* _Exercise data_
-- pv_equiv track=rewrite | github.com/pastuszko28/Venom | scripts/update_sonar_new_code_group.py | _split_auto_section
-- ===== SOURCE A (Python) =====
-- AUTO_SECTION_HEADER = "# AUTO-ADDED by pre-commit (staged backend/test changes)"
--
-- def _split_auto_section(lines: list[str]) -> tuple[list[str], list[str]]:
--     header_idx = next(
--         (idx for idx, line in enumerate(lines) if line.strip() == AUTO_SECTION_HEADER),
--         None,
--     )
--     if header_idx is None:
--         return lines[:], []
--
--     head = lines[: header_idx + 1]
--     auto_entries: list[str] = []
--     idx = header_idx + 1
--     while idx < len(lines):
--         stripped = lines[idx].strip()
--         if stripped.startswith("#"):
--             break
--         if stripped:
--             auto_entries.append(stripped)
--         idx += 1
--     tail = lines[idx:]
--     return head + tail, auto_entries
-- ===== SOURCE B (Python) =====
-- AUTO_SECTION_HEADER = "# AUTO-ADDED by pre-commit (staged backend/test changes)"
--
-- def _split_auto_section(lines: list[str]) -> tuple[list[str], list[str]]:
--     head: list[str] = []
--     tail: list[str] = []
--     auto_entries: list[str] = []
--     phase = 0  # 0 = before header, 1 = inside auto section, 2 = after
--     for line in lines:
--         if phase == 0:
--             head.append(line)
--             if line.strip() == AUTO_SECTION_HEADER:
--                 phase = 1
--         elif phase == 1:
--             stripped = line.strip()
--             if stripped.startswith("#"):
--                 tail.append(line)
--                 phase = 2
--             elif stripped:
--                 auto_entries.append(stripped)
--         else:
--             tail.append(line)
--     if phase == 0:
--         return head, []
--     return head + tail, auto_entries
-- ===== Notes on version B (the rewrite author's own statement) =====
-- stated objective: alternative
-- what changed: Replaced the find-index + slicing + separate while-loop structure by a single left-to-right pass driven by a three-state phase flag that builds head, auto_entries and tail in one traversal.
import Mathlib
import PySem

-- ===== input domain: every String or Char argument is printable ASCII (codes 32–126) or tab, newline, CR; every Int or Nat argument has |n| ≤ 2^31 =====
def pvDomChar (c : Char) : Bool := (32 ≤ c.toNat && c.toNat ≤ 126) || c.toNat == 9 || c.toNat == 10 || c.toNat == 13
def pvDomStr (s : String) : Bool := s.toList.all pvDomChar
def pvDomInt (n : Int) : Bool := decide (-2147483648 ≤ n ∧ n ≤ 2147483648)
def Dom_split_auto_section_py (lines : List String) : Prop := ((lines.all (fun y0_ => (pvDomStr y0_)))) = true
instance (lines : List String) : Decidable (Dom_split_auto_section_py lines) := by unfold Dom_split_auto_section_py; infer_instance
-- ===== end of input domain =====

-- B replaces A's find-index + slicing + while-loop decomposition by a single
-- left-to-right pass with a three-state phase flag (alternative decomposition, same cost).

-- ===== PORT A =====
def pvAutoHeader : String := "# AUTO-ADDED by pre-commit (staged backend/test changes)"

-- next((idx for idx, line in enumerate(lines) if line.strip() == AUTO_SECTION_HEADER), None)
def pvFindHeader : List String → Nat → Option Nat
  | [], _ => none
  | l :: t, i => if PySem.Str.strip l = pvAutoHeader then some i else pvFindHeader t (i + 1)

-- the while-loop over indices header_idx+1 … len(lines)-1, transcribed as structural
-- recursion over the suffix lines[header_idx+1:]; returns (auto_entries, lines[idx:])
def pvAScan : List String → List String → List String × List String
  | [], acc => (acc, [])
  | l :: t, acc =>
    let stripped := PySem.Str.strip l
    if PySem.Str.startswith stripped "#" then (acc, l :: t)
    else if stripped ≠ "" then pvAScan t (acc ++ [stripped])
    else pvAScan t acc

def split_auto_section_py (lines : List String) : List String × List String :=
  match pvFindHeader lines 0 with
  | none => (lines, [])
  | some i =>
    let head := lines.take (i + 1)      -- lines[: header_idx + 1] (nonnegative slice)
    let st := pvAScan (lines.drop (i + 1)) []   -- lines[header_idx + 1 :]
    (head ++ st.2, st.1)

-- ===== PORT B =====
-- one step of B's for-loop: state = (phase, head, auto_entries, tail)
def pvBStep (st : Nat × List String × List String × List String) (line : String) :
    Nat × List String × List String × List String :=
  match st with
  | (0, h, a, t) =>
    if PySem.Str.strip line = pvAutoHeader then (1, h ++ [line], a, t)
    else (0, h ++ [line], a, t)
  | (1, h, a, t) =>
    let stripped := PySem.Str.strip line
    if PySem.Str.startswith stripped "#" then (2, h, a, t ++ [line])
    else if stripped ≠ "" then (1, h, a ++ [stripped], t)
    else (1, h, a, t)
  | (p, h, a, t) => (p, h, a, t ++ [line])

def split_auto_section_py_alt (lines : List String) : List String × List String :=
  let st := lines.foldl pvBStep (0, [], [], [])
  if st.1 = 0 then (st.2.1, []) else (st.2.1 ++ st.2.2.2, st.2.2.1)

-- ===== PRECONDITION & SPEC =====
def Spec_split_auto_section_py (lines : List String) (out : List String × List String) : Prop := out = split_auto_section_py_alt lines
instance (lines : List String) (out : List String × List String) : Decidable (Spec_split_auto_section_py lines out) := by unfold Spec_split_auto_section_py; infer_instance

-- ===== CLAIM (what is proved, stated in full; the proofs are below) =====
def Claim_equal_split_auto_section_py : Prop := ∀ (lines : List String), Dom_split_auto_section_py lines → Spec_split_auto_section_py lines (split_auto_section_py lines)

-- ===== LEMMAS AND PROOFS =====

-- phase 2 just appends every remaining line to tail
lemma pvFold2 (xs : List String) (h a t : List String) :
    xs.foldl pvBStep (2, h, a, t) = (2, h, a, t ++ xs) := by
  induction xs generalizing t with
  | nil => simp
  | cons x xs ih => simp [pvBStep, ih]

-- phase 1 computes exactly what pvAScan computes (head unchanged, phase leaves 0)
lemma pvFold1 (xs : List String) (h a : List String) :
    ∃ p, p ≠ 0 ∧
      xs.foldl pvBStep (1, h, a, []) = (p, h, (pvAScan xs a).1, (pvAScan xs a).2) := by
  induction xs generalizing a with
  | nil => exact ⟨1, by simp, by simp [pvAScan]⟩
  | cons x xs ih =>
    simp only [List.foldl_cons, pvBStep, pvAScan, List.nil_append]
    split_ifs with hs he
    · exact ⟨2, by simp, by rw [pvFold2]; rfl⟩
    · exact ih (a ++ [PySem.Str.strip x])
    · exact ih a

-- the index search is translation-invariant
lemma pvFindHeader_shift (xs : List String) (i : Nat) :
    pvFindHeader xs (i + 1) = (pvFindHeader xs i).map (· + 1) := by
  induction xs generalizing i with
  | nil => simp [pvFindHeader]
  | cons x xs ih =>
    by_cases hx : PySem.Str.strip x = pvAutoHeader
    · simp [pvFindHeader, hx]
    · simp [pvFindHeader, hx, ih]

-- B's run from phase 0 with head prefix hd computes hd ++ A's result
lemma pvKey (xs : List String) (hd : List String) :
    (if (xs.foldl pvBStep (0, hd, [], [])).1 = 0
       then ((xs.foldl pvBStep (0, hd, [], [])).2.1, ([] : List String))
       else ((xs.foldl pvBStep (0, hd, [], [])).2.1 ++ (xs.foldl pvBStep (0, hd, [], [])).2.2.2,
             (xs.foldl pvBStep (0, hd, [], [])).2.2.1))
      = (hd ++ (split_auto_section_py xs).1, (split_auto_section_py xs).2) := by
  induction xs generalizing hd with
  | nil => simp [split_auto_section_py, pvFindHeader]
  | cons x xs ih =>
    by_cases hx : PySem.Str.strip x = pvAutoHeader
    · -- header found at this line: B switches to phase 1, A slices here
      obtain ⟨p, hp, heq⟩ := pvFold1 xs (hd ++ [x]) []
      simp only [List.foldl_cons, pvBStep, if_pos hx]
      rw [heq]
      simp [hp, split_auto_section_py, pvFindHeader, hx]
    · -- not the header: B stays in phase 0 with head hd ++ [x]
      simp only [List.foldl_cons, pvBStep, if_neg hx]
      rw [ih (hd ++ [x])]
      rcases hfind : pvFindHeader xs 0 with _ | i
      · simp [split_auto_section_py, pvFindHeader, hx, pvFindHeader_shift, hfind]
      · simp [split_auto_section_py, pvFindHeader, hx, pvFindHeader_shift, hfind,
              List.take_succ_cons, List.drop_succ_cons]

-- ===== VERDICT (by name: the statement is the Claim_ definition above) =====
theorem split_auto_section_py_spec : Claim_equal_split_auto_section_py := by
  intro lines _
  unfold Spec_split_auto_section_py split_auto_section_py_alt
  have h := pvKey lines []
  simp only [List.nil_append] at h
  simp only []
  rw [h]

* _To do_
Above are some records. Copy each of their lines that holds the string "pvAScan".

* _Written solution_
def pvAScan : List String → List String → List String × List String
    else if stripped ≠ "" then pvAScan t (acc ++ [stripped])
    else pvAScan t acc
    let st := pvAScan (lines.drop (i + 1)) []   -- lines[header_idx + 1 :]
-- phase 1 computes exactly what pvAScan computes (head unchanged, phase leaves 0)
      xs.foldl pvBStep (1, h, a, []) = (p, h, (pvAScan xs a).1, (pvAScan xs a).2) := by
  | nil => exact ⟨1, by simp, by simp [pvAScan]⟩
    simp only [List.foldl_cons, pvBStep, pvAScan, List.nil_append]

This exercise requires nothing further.